The MDF industry as a whole is keen to draw a line under a summer described by one of the domestic producers as “a total and utter disaster” from the financial standpoint. Values had been so low, said a senior manufacturer, that distributors were having difficulties in covering their haulage costs. The problems for the MDF sector had started in the second quarter when “far too much supply was chasing not enough demand”, and the summer troubles had therefore represented the culmination of these negative influences. “It was not just the summer factor,” he insisted. “The downward momentum had already started.”

Outside of the domestic manufacturer sector, one operator claimed: “MDF was under-valued even before the summer – and then tremendous discounts came in.” His concern, however, was that too many buyers would be given leeway on prices and that further increases would not be made to stick.

Although one contact captured the sentiments of many when he said it was “time to turn the page on the third quarter and look ahead”, more pessimistic observers believed the MDF community would not have to look too far to see the next potential banana skin. The Christmas period is little more than two months away and, with business likely to begin to slow well before the middle of December, the MDF trade was said to have only a few weeks to inject yet more much-needed momentum into market. “December is always a tricky month – so let’s hope that people hold firm on price,” said one contact. Another was equally concerned about the back end of an already disappointing year and commented: “The industry has got to ride out December because distributors will not be around for 10 days and yet production will continue to be churned out. It will be a case of holding your breath and waiting for January.”

While stressing that overall consumption was still growing, domestic producers did not deny the precarious nature of the market. One senior spokesperson confirmed that October would be “an incredibly key month that could set the course for the next six months in terms of higher prices, higher consumption and longer order files”. He believed that the market was currently closer to supply/demand parity than at any time over the past few years; indeed, he argued that the gap between supply and demand was smaller than the pivotal 15% “which, historically, leads to pressure on lead times and on pricing”.

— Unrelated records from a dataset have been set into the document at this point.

-- pv_equiv track=rewrite | github.com/evanoc3/advent-of-code | src/year_2021/day_10/solution.py | _calculate_score_for
-- ===== SOURCE A (Python) =====
-- def _calculate_score_for(completion_string: str) -> int:
-- 	accumulator = 0
-- 	scores = { ")": 1, "]": 2, "}": 3, ">": 4 }
-- 	for char in completion_string:
-- 		accumulator *= 5
-- 		assert char in ")]}>"
-- 		accumulator += scores[char]
-- 	return accumulator
-- ===== SOURCE B (Python) =====
-- def _calculate_score_for(completion_string: str) -> int:
-- 	scores = { ")": 1, "]": 2, "}": 3, ">": 4 }
-- 	return sum(scores[char] * 5 ** i for i, char in enumerate(reversed(completion_string)))
-- ===== Notes on version B (the rewrite author's own statement) =====
-- stated objective: alternative
-- what changed: Replaces the Horner accumulator loop (acc = acc*5 + digit) with a direct positional-notation sum: each character of the reversed string contributes score*5^i via enumerate, with no running accumulator multiplication.
import Mathlib
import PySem

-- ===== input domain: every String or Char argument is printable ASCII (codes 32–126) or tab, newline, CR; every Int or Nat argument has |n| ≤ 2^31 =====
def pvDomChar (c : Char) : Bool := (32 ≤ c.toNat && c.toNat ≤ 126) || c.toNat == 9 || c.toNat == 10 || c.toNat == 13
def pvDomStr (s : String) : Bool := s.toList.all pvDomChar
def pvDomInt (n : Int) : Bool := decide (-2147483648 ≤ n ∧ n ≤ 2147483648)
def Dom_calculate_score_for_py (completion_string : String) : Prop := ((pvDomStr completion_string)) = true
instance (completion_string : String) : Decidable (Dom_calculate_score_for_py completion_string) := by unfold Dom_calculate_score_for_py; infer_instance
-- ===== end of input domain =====

-- B replaces A's Horner accumulator loop by a positional sum over the reversed string
-- (score * 5^index for each enumerated character): an alternative formulation, not faster.

-- ===== PORT A =====
-- A's Horner loop: acc = acc*5 + scores[char]; bad chars raise (AssertionError) in Python
-- and are excluded by Pre_ below (getD 0 stands where Python raises).
def calculate_score_for_py (completion_string : String) : Int :=
  let scores : PySem.Dict Char Int :=
    PySem.Dict.ofList [(')', 1), (']', 2), ('}', 3), ('>', 4)]
  completion_string.toList.foldl
    (fun accumulator char => accumulator * 5 + (scores.get? char).getD 0) 0

-- ===== PORT B =====
def pvScoresB : PySem.Dict Char Int :=
  PySem.Dict.ofList [(')', 1), (']', 2), ('}', 3), ('>', 4)]

-- B's sum(scores[char] * 5 ** i for i, char in enumerate(reversed(s))).
-- 5 ** i: enumerate's Int index is nonnegative, so `.toNat` on the exponent is exact;
-- scores[char] raises KeyError on bad chars in Python (excluded by Pre_; getD 0 here).
def calculate_score_for_py_alt (completion_string : String) : Int :=
  ((PySem.List.enumerate completion_string.toList.reverse).map
    (fun p => (pvScoresB.get? p.2).getD 0 * 5 ^ p.1.toNat)).sum

-- ===== PRECONDITION & SPEC =====
-- Pre_: every character is one of ")]}>"; on any other character Python A raises
-- AssertionError (and B raises KeyError), so those inputs are excluded.
def Pre_calculate_score_for_py (completion_string : String) : Prop :=
  (completion_string.toList.all
    (fun c => c == ')' || c == ']' || c == '}' || c == '>')) = true
instance (completion_string : String) : Decidable (Pre_calculate_score_for_py completion_string) := by
  unfold Pre_calculate_score_for_py; infer_instance

def pvWitness_calculate_score_for_py : String := ")]}>})"

def Spec_calculate_score_for_py (completion_string : String) (out : Int) : Prop :=
  out = calculate_score_for_py_alt completion_string
instance (completion_string : String) (out : Int) : Decidable (Spec_calculate_score_for_py completion_string out) := by
  unfold Spec_calculate_score_for_py; infer_instance

-- ===== CLAIM (what is proved, stated in full; the proofs are below) =====
def Claim_equal_calculate_score_for_py : Prop :=
  ∀ (completion_string : String), Dom_calculate_score_for_py completion_string →
    Pre_calculate_score_for_py completion_string →
    Spec_calculate_score_for_py completion_string (calculate_score_for_py completion_string)

-- ===== LEMMAS AND PROOFS =====

-- The Horner fold started at `acc` equals acc·5^len plus B's positional sum.
theorem pv_horner_eq_possum (l : List Char) (acc : Int) :
    l.foldl (fun a c => a * 5 + (pvScoresB.get? c).getD 0) acc
      = acc * 5 ^ l.length +
        ((PySem.List.enumerate l.reverse).map
          (fun p => (pvScoresB.get? p.2).getD 0 * 5 ^ p.1.toNat)).sum := by
  induction l generalizing acc with
  | nil => simp [PySem.List.enumerate_nil]
  | cons c t ih =>
    simp only [List.foldl_cons, List.reverse_cons, List.length_cons]
    rw [ih, PySem.List.enumerate_append]
    simp [List.length_reverse, pow_succ]
    ring

-- ===== VERDICT (by name: the statement is the Claim_ definition above) =====
theorem calculate_score_for_py_spec : Claim_equal_calculate_score_for_py := by
  intro s _ _
  show calculate_score_for_py s = calculate_score_for_py_alt s
  show s.toList.foldl (fun a c => a * 5 + (pvScoresB.get? c).getD 0) 0
      = calculate_score_for_py_alt s
  rw [pv_horner_eq_possum]
  simp [calculate_score_for_py_alt]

He suggested that the low prices of late had already encouraged new uses for MDF, although other sources believed this to have been only a minor trend. “When the prices go back up, this will lead to some adjustment but past experience suggests that some of the new consumption will stick,” he said.

Less open to doubt is that the recent low prices were successful in limiting the flow of imported board into the UK and therefore in boosting import replacement. One supplier of imported MDF confirmed that buyers had appeared too nervous to commit to his longer delivery times because of a fear of further price falls. That said, another supplier confirmed the recent increase had resulted in “customers coming back to us who had deserted us when the UK prices went so low”.

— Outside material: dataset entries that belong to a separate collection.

-- pv_equiv track=rewrite | github.com/bioinf-rnrmu-stotoshka/bioformats-hmelisumeli | code/sam_reader.py | get_header_groups
-- ===== SOURCE A (Python) =====
-- def get_header_groups(headers):  # Группируем заголовки по типам (@HD, @SQ, @RG, @PG)
--     groups = {}
--     for header in headers:
--         header_type = header.split("\t")[0]
--         if header_type not in groups:
--             groups[header_type] = []
--         groups[header_type].append(header)
--     return groups
-- ===== SOURCE B (Python) =====
-- def get_header_groups(headers):
--     # Two-pass: first the distinct types in first-occurrence order, then one
--     # filtered scan per type.  Same result (values and key order) as A.
--     types = list(dict.fromkeys(h.split("\t")[0] for h in headers))
--     return {t: [h for h in headers if h.split("\t")[0] == t] for t in types}
-- ===== Notes on version B (the rewrite author's own statement) =====
-- stated objective: alternative
-- what changed: Replaces the single-pass dict-accumulation loop by a two-pass scheme: an ordered dedup of the tab-prefixed types followed by one filtering scan per type; first-occurrence key order is preserved by dict.fromkeys.
import Mathlib
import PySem

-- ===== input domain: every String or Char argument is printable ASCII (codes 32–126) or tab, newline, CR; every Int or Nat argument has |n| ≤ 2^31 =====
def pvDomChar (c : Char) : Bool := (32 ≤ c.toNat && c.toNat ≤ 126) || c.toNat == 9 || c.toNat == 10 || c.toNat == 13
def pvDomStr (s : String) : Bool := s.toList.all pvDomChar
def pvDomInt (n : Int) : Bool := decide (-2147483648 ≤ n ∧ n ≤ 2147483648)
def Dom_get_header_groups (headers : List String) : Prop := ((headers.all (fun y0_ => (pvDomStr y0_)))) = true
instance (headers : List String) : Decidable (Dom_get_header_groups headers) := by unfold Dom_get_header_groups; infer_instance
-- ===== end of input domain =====

-- B differs from A by decomposition (two passes: ordered dedup of the types, then one filter per type); same return value.

-- shared key extraction: header.split("\t")[0].  split with a nonempty
-- separator never returns an empty list, so Python's [0] never raises and
-- equals the head.
def pvKey (h : String) : String := ((PySem.Str.split? h "\t").getD []).headD ""

-- ===== PORT A =====
-- one pass: a dict of lists, inserting [] on first sight of a type, then appending
def get_header_groups (headers : List String) : List (String × List String) :=
  (headers.foldl
    (fun groups header =>
      let header_type := pvKey header
      let groups := if groups.contains header_type then groups
                    else groups.insert header_type []
      groups.modify header_type [] (· ++ [header]))
    (PySem.Dict.empty : PySem.Dict String (List String))).items

-- ===== PORT B =====
def get_header_groups_alt (headers : List String) : List (String × List String) :=
  (PySem.List.dedup (headers.map pvKey)).map
    (fun t => (t, headers.filter (fun h => pvKey h == t)))

-- ===== PRECONDITION & SPEC =====
def Spec_get_header_groups (headers : List String) (out : List (String × List String)) : Prop := out = get_header_groups_alt headers
instance (headers : List String) (out : List (String × List String)) : Decidable (Spec_get_header_groups headers out) := by unfold Spec_get_header_groups; infer_instance

-- ===== CLAIM (what is proved, stated in full; the proofs are below) =====
def Claim_equal_get_header_groups : Prop := ∀ (headers : List String), Dom_get_header_groups headers → Spec_get_header_groups headers (get_header_groups headers)

-- ===== LEMMAS AND PROOFS =====

-- A's two-step body (ensure the key is present, then append) is one modify step.
lemma step_eq_modify (d : PySem.Dict String (List String)) (h : String) :
    (let header_type := pvKey h
     let d' := if d.contains header_type then d
               else d.insert header_type []
     d'.modify header_type [] (· ++ [h])) = d.modify (pvKey h) [] (· ++ [h]) := by
  by_cases hc : d.contains (pvKey h)
  · simp [hc]
  · simp only [hc, if_neg, Bool.false_eq_true, not_false_eq_true]
    rw [PySem.Dict.modify, PySem.Dict.modify,
      PySem.Dict.getD_insert_self, PySem.Dict.insert_insert_self,
      PySem.Dict.getD_of_not_contains _ _ (by simpa using hc)]

-- A's whole loop is the canonical grouping fold.
lemma fold_eq (headers : List String) (d : PySem.Dict String (List String)) :
    headers.foldl
      (fun groups header =>
        let header_type := pvKey header
        let groups := if groups.contains header_type then groups
                      else groups.insert header_type []
        groups.modify header_type [] (· ++ [header])) d
    = headers.foldl (fun d h => d.modify (pvKey h) [] (· ++ [h])) d := by
  induction headers generalizing d with
  | nil => rfl
  | cons h t ih => simpa [List.foldl_cons] using by rw [step_eq_modify]; exact ih _

-- ===== VERDICT (by name: the statement is the Claim_ definition above) =====
theorem get_header_groups_spec : Claim_equal_get_header_groups := by
  intro headers _
  show get_header_groups headers = get_header_groups_alt headers
  unfold get_header_groups get_header_groups_alt
  rw [fold_eq]
  have hD : headers.foldl (fun d h => d.modify (pvKey h) [] (· ++ [h]))
        (PySem.Dict.empty : PySem.Dict String (List String))
      = (headers.map (fun h => (pvKey h, h))).foldl
          (fun d p => d.modify p.1 [] (· ++ [p.2])) PySem.Dict.empty := by
    rw [List.foldl_map]
  have hnd : (headers.foldl (fun d h => d.modify (pvKey h) [] (· ++ [h]))
      (PySem.Dict.empty : PySem.Dict String (List String))).keys.Nodup :=
    PySem.Dict.nodup_keys_foldl_modify_key headers pvKey [] (fun _ h => (· ++ [h])) _
      (by simp [PySem.Dict.keys_empty])
  rw [PySem.Dict.items_eq_map_keys _ hnd []]
  have hkeys : (headers.foldl (fun d h => d.modify (pvKey h) [] (· ++ [h]))
      (PySem.Dict.empty : PySem.Dict String (List String))).keys
      = PySem.List.dedup (headers.map pvKey) := by
    rw [PySem.Dict.keys_foldl_modify_key headers pvKey [] (fun _ h => (· ++ [h]))]
    simp [PySem.Dict.keys_empty, PySem.Set.update, PySem.List.dedup,
      PySem.Set.ofList_eq_foldl]
  have hget : ∀ c, (headers.foldl (fun d h => d.modify (pvKey h) [] (· ++ [h]))
      (PySem.Dict.empty : PySem.Dict String (List String))).getD c []
      = headers.filter (fun h => pvKey h == c) := by
    intro c
    rw [hD, PySem.Dict.getD_foldl_modify_append]
    simp [List.filter_map, List.map_map, Function.comp_def, PySem.Dict.getD_empty]
  rw [hkeys]
  exact List.map_congr_left (fun k _ => by rw [hget k])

It is worth stressing that the so-called “summer bloodbath” on pricing was reserved almost exclusively for standard grades, and most particularly for the 18mm 8×4 which constitutes the trade’s ‘bread and butter’. Although several contacts did suggest that ultra-light MDF and larger boards had experienced some instability over recent months, speciality grades in general – such as FR, MR and exterior – had been relatively unaffected by price fluctuations because, as one contact put it, “there is less competition in these areas and added-value products like these are more interesting to sell for the distributors”.

As one MDF operator observed: “The market is completely dominated by standard grades, and by 18mm 8×4 in particular. It’s the industry’s loaf of bread, its tin of baked beans – while the wider range of MDF products gives the profit, 8×4 gives the volume.” Another added: “Some distributors are no longer taking orders for just standard MDF – there is no point in putting it on the lorry. They want something else to support the order.”